Activity. Whenever a line in the records below contains "pvKeys", pick it out.

Provided material.

##############################

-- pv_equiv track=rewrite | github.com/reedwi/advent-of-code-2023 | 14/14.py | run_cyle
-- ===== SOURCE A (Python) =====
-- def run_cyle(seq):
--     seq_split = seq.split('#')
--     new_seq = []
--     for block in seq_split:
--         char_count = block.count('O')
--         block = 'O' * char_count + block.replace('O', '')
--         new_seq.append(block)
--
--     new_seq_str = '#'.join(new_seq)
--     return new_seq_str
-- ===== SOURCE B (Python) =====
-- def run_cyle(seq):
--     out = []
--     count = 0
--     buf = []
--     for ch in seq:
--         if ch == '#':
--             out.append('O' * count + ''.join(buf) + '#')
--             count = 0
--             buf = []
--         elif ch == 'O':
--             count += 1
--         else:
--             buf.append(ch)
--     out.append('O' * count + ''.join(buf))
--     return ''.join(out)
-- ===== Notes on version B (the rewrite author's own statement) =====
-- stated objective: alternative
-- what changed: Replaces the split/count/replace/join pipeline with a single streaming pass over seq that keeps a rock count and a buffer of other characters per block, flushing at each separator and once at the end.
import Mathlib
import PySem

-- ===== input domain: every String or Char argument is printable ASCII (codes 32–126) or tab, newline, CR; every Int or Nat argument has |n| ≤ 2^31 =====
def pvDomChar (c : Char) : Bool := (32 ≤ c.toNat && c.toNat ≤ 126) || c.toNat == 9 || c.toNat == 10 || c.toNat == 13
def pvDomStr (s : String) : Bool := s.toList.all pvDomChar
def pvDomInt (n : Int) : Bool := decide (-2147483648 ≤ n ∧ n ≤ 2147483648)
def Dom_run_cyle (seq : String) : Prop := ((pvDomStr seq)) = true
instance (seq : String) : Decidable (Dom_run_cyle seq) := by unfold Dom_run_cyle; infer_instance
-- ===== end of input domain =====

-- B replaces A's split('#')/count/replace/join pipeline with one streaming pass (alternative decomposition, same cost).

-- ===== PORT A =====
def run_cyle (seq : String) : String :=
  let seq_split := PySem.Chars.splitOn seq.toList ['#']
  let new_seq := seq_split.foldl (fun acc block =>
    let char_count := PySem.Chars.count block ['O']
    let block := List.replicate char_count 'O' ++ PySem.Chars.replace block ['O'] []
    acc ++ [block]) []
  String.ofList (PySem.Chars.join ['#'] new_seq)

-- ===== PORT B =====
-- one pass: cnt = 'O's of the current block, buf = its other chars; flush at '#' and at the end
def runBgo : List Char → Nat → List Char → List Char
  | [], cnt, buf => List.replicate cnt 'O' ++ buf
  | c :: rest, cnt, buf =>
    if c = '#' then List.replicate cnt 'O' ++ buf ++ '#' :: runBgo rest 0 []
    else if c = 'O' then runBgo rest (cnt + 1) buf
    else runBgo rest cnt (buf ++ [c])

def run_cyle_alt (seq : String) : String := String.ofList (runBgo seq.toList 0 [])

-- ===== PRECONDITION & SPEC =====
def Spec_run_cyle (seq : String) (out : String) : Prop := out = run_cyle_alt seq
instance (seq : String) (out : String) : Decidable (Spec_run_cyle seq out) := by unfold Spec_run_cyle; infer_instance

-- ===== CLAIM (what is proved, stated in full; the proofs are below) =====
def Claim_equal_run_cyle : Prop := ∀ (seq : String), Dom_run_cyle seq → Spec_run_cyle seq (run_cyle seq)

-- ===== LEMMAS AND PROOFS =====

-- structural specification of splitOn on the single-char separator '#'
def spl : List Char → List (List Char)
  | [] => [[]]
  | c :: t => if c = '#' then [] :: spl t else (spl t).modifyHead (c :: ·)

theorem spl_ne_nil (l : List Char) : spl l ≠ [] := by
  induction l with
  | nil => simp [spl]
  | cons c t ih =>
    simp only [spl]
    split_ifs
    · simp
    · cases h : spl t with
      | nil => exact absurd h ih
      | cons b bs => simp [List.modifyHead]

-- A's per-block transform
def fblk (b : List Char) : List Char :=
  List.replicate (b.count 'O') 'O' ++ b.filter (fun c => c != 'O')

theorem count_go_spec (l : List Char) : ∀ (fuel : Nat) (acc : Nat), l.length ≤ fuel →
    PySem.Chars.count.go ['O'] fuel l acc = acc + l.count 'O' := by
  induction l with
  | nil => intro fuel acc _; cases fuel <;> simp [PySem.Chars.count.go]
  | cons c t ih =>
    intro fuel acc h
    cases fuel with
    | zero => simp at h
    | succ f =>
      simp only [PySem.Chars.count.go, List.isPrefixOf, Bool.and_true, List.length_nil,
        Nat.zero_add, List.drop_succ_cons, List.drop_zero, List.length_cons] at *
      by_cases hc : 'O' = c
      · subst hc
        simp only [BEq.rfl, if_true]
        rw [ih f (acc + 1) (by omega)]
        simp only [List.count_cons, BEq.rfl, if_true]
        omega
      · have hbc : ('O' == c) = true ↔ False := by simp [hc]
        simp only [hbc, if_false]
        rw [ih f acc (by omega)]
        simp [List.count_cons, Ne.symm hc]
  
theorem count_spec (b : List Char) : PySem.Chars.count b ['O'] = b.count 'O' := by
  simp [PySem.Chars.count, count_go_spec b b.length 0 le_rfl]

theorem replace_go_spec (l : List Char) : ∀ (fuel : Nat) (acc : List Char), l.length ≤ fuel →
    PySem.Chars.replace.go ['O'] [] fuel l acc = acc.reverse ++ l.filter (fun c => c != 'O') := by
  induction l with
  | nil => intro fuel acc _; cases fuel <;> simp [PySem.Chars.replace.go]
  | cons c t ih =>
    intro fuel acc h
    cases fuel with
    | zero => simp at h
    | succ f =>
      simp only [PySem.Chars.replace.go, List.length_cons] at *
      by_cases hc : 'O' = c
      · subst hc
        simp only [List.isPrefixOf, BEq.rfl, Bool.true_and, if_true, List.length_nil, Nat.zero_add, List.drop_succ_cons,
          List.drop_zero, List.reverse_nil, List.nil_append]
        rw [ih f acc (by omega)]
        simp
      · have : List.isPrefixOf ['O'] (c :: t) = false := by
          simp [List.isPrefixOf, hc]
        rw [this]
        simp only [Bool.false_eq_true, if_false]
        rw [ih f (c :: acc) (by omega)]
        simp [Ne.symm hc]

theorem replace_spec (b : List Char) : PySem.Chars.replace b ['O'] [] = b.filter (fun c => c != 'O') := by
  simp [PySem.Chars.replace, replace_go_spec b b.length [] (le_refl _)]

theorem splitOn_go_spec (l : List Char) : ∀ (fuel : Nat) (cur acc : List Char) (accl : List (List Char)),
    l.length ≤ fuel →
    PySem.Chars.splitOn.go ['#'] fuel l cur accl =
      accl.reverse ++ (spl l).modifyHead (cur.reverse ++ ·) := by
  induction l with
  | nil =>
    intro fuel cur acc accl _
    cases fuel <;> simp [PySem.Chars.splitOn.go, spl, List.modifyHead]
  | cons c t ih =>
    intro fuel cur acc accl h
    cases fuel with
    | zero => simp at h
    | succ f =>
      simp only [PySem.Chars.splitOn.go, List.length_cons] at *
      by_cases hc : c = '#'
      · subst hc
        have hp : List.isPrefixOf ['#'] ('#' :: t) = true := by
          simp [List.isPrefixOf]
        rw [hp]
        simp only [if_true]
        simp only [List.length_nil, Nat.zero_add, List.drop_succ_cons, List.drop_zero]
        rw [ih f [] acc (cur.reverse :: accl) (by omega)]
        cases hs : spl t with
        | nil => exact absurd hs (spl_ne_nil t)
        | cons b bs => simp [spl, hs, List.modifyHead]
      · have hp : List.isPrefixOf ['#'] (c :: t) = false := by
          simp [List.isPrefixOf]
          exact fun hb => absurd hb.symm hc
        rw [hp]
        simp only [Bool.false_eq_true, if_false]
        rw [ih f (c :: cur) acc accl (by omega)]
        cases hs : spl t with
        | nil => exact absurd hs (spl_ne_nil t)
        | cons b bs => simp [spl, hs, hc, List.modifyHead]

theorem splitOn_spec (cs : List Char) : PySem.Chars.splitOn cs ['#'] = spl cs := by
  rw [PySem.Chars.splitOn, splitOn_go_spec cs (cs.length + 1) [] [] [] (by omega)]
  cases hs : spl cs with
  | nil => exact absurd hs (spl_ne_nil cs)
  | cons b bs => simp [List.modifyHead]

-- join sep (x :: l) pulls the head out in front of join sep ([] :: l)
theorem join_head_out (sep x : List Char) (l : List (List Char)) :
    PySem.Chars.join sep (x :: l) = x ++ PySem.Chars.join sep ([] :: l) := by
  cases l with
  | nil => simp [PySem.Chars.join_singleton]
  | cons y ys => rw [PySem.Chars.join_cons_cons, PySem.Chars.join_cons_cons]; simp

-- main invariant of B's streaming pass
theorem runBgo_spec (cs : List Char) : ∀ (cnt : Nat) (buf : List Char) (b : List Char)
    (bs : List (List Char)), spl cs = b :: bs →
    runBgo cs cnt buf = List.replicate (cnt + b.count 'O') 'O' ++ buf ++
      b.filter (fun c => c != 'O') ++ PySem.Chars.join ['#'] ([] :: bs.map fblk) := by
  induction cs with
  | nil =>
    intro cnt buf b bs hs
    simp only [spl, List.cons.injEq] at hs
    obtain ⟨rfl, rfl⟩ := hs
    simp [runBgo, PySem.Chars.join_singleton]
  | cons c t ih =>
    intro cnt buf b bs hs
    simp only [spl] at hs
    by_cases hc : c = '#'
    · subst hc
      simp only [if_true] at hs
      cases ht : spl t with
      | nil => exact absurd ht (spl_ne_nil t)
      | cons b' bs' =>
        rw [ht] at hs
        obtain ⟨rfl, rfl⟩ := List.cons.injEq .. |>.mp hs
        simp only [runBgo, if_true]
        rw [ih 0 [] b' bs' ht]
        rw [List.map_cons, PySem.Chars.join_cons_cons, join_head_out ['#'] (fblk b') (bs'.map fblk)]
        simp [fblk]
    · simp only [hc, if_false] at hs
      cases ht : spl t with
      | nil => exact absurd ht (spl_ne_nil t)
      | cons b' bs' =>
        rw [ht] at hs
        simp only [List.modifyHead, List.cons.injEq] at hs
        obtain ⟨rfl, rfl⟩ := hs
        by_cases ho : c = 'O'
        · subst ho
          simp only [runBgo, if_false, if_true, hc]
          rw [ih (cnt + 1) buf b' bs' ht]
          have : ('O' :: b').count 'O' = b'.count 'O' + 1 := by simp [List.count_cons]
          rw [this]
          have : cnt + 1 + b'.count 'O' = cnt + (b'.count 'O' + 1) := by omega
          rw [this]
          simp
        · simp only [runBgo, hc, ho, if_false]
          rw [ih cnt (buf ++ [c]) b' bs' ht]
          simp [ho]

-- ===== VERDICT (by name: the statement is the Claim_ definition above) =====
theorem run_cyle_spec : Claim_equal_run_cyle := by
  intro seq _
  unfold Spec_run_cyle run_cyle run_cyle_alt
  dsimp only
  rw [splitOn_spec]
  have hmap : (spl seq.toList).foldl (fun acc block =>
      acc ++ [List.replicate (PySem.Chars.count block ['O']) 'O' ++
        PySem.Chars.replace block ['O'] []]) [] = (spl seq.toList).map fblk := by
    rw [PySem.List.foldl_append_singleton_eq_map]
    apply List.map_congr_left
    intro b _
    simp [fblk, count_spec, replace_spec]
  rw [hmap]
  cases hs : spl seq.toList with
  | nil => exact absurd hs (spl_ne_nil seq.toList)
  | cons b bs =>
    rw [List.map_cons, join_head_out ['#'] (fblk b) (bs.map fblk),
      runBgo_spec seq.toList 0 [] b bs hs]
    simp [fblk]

##############################

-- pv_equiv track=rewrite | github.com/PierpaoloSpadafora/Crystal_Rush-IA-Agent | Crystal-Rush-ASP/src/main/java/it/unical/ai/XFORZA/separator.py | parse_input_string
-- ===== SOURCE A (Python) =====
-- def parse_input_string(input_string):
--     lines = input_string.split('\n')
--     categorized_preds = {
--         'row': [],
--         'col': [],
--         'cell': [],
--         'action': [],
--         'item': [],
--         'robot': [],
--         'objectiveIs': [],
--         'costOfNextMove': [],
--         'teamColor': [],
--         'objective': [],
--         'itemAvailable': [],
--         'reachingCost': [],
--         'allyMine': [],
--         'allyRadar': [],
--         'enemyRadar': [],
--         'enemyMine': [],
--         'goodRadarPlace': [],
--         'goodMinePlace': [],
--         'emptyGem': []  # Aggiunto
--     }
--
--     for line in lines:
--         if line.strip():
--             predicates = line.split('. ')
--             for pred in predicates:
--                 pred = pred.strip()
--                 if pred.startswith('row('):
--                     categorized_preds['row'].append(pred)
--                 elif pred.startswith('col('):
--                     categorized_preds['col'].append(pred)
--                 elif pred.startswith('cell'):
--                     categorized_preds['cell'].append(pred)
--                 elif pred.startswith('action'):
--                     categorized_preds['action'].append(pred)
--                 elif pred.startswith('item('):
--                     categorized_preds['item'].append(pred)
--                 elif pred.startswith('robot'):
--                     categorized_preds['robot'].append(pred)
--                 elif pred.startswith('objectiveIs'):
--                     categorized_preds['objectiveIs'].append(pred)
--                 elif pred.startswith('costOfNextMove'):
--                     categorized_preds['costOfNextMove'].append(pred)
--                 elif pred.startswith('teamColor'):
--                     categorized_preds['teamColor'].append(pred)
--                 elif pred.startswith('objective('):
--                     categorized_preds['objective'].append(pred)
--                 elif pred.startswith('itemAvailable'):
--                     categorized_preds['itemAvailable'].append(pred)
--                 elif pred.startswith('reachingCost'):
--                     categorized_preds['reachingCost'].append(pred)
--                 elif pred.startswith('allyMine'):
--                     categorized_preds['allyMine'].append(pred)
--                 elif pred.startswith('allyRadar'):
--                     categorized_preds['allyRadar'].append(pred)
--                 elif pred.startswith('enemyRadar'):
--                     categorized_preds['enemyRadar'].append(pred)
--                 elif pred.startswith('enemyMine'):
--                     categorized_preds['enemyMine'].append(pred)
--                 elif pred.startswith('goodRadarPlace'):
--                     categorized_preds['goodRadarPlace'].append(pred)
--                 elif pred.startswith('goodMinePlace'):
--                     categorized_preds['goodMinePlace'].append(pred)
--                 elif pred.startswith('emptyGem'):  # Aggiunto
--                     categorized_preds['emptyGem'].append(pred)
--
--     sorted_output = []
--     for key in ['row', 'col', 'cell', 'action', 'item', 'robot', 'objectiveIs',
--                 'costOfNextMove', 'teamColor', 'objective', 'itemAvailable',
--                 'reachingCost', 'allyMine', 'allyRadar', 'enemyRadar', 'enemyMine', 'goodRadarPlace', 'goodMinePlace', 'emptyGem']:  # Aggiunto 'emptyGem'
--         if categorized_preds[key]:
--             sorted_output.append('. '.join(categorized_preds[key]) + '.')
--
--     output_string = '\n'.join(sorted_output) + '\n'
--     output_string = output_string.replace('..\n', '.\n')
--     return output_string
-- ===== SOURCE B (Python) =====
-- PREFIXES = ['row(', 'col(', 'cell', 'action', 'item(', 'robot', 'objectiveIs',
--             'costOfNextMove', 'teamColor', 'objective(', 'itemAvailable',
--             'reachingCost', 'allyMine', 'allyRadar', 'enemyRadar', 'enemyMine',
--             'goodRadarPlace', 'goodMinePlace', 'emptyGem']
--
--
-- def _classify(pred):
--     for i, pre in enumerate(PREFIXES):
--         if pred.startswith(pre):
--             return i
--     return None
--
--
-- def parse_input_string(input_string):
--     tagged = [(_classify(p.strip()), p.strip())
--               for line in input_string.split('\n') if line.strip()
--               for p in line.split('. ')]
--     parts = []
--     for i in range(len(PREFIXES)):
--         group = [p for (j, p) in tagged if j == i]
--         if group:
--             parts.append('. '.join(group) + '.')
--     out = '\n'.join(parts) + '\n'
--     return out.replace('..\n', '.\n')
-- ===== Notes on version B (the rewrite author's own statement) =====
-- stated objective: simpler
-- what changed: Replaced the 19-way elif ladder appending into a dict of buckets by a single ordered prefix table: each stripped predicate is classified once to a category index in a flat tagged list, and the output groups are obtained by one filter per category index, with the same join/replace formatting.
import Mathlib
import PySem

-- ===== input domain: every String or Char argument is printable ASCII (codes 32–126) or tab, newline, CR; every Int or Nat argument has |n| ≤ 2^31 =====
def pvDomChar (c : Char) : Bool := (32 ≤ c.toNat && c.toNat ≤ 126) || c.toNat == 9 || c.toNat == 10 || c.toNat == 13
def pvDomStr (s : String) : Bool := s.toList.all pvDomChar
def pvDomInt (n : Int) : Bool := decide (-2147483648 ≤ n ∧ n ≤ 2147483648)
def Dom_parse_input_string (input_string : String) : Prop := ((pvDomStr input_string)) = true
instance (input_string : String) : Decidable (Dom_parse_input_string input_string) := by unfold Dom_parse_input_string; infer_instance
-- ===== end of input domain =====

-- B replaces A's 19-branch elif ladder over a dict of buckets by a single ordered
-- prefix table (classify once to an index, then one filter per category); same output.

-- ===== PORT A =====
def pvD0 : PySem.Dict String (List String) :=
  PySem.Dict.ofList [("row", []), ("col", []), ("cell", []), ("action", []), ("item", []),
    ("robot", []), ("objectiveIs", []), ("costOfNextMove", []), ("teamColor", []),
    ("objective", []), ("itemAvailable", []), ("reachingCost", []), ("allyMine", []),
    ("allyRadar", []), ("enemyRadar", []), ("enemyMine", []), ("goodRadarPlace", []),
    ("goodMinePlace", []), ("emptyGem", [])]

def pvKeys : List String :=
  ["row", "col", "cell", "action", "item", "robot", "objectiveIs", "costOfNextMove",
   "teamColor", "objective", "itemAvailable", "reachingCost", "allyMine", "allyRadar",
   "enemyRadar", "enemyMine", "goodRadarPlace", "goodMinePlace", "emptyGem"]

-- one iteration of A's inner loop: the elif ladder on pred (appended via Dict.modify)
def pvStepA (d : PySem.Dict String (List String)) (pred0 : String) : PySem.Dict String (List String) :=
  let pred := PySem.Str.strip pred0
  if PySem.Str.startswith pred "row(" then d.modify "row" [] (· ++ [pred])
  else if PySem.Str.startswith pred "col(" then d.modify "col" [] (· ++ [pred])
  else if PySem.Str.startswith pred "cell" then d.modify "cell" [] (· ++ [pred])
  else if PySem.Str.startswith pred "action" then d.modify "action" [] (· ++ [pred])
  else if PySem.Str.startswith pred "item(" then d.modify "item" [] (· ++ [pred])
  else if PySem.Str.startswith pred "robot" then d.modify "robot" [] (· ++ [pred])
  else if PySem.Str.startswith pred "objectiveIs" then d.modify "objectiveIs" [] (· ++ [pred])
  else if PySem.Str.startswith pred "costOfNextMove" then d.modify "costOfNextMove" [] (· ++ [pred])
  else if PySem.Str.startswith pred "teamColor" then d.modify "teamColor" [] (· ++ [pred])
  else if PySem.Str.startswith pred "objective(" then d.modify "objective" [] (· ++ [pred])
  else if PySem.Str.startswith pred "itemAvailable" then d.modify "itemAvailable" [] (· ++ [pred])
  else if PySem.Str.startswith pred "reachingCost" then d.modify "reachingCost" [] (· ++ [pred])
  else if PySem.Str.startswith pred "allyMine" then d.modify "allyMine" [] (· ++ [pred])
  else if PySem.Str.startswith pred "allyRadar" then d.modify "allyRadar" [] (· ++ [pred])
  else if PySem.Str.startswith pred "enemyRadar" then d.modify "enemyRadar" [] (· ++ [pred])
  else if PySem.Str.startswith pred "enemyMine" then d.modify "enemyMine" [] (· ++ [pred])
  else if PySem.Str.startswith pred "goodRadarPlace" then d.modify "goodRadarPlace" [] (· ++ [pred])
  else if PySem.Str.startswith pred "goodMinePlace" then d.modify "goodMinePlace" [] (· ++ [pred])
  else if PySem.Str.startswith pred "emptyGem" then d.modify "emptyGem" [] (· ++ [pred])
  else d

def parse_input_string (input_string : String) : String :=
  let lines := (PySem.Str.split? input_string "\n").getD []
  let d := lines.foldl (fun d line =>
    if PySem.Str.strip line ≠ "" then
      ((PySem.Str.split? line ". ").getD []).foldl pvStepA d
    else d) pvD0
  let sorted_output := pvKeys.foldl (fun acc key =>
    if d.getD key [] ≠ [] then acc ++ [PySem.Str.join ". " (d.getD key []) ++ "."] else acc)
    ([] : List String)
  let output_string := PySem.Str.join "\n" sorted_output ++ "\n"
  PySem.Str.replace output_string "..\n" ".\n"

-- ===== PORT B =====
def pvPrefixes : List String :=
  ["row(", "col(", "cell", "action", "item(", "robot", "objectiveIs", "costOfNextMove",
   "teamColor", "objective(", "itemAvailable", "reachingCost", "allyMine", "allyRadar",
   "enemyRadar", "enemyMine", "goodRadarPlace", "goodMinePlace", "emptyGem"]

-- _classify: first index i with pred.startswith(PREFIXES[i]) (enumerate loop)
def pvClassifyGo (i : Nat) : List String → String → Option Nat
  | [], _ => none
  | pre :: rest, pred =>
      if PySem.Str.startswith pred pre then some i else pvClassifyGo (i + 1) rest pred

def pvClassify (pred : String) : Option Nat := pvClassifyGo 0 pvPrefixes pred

##############################

Written reply.
def pvKeys : List String :=
  let sorted_output := pvKeys.foldl (fun acc key =>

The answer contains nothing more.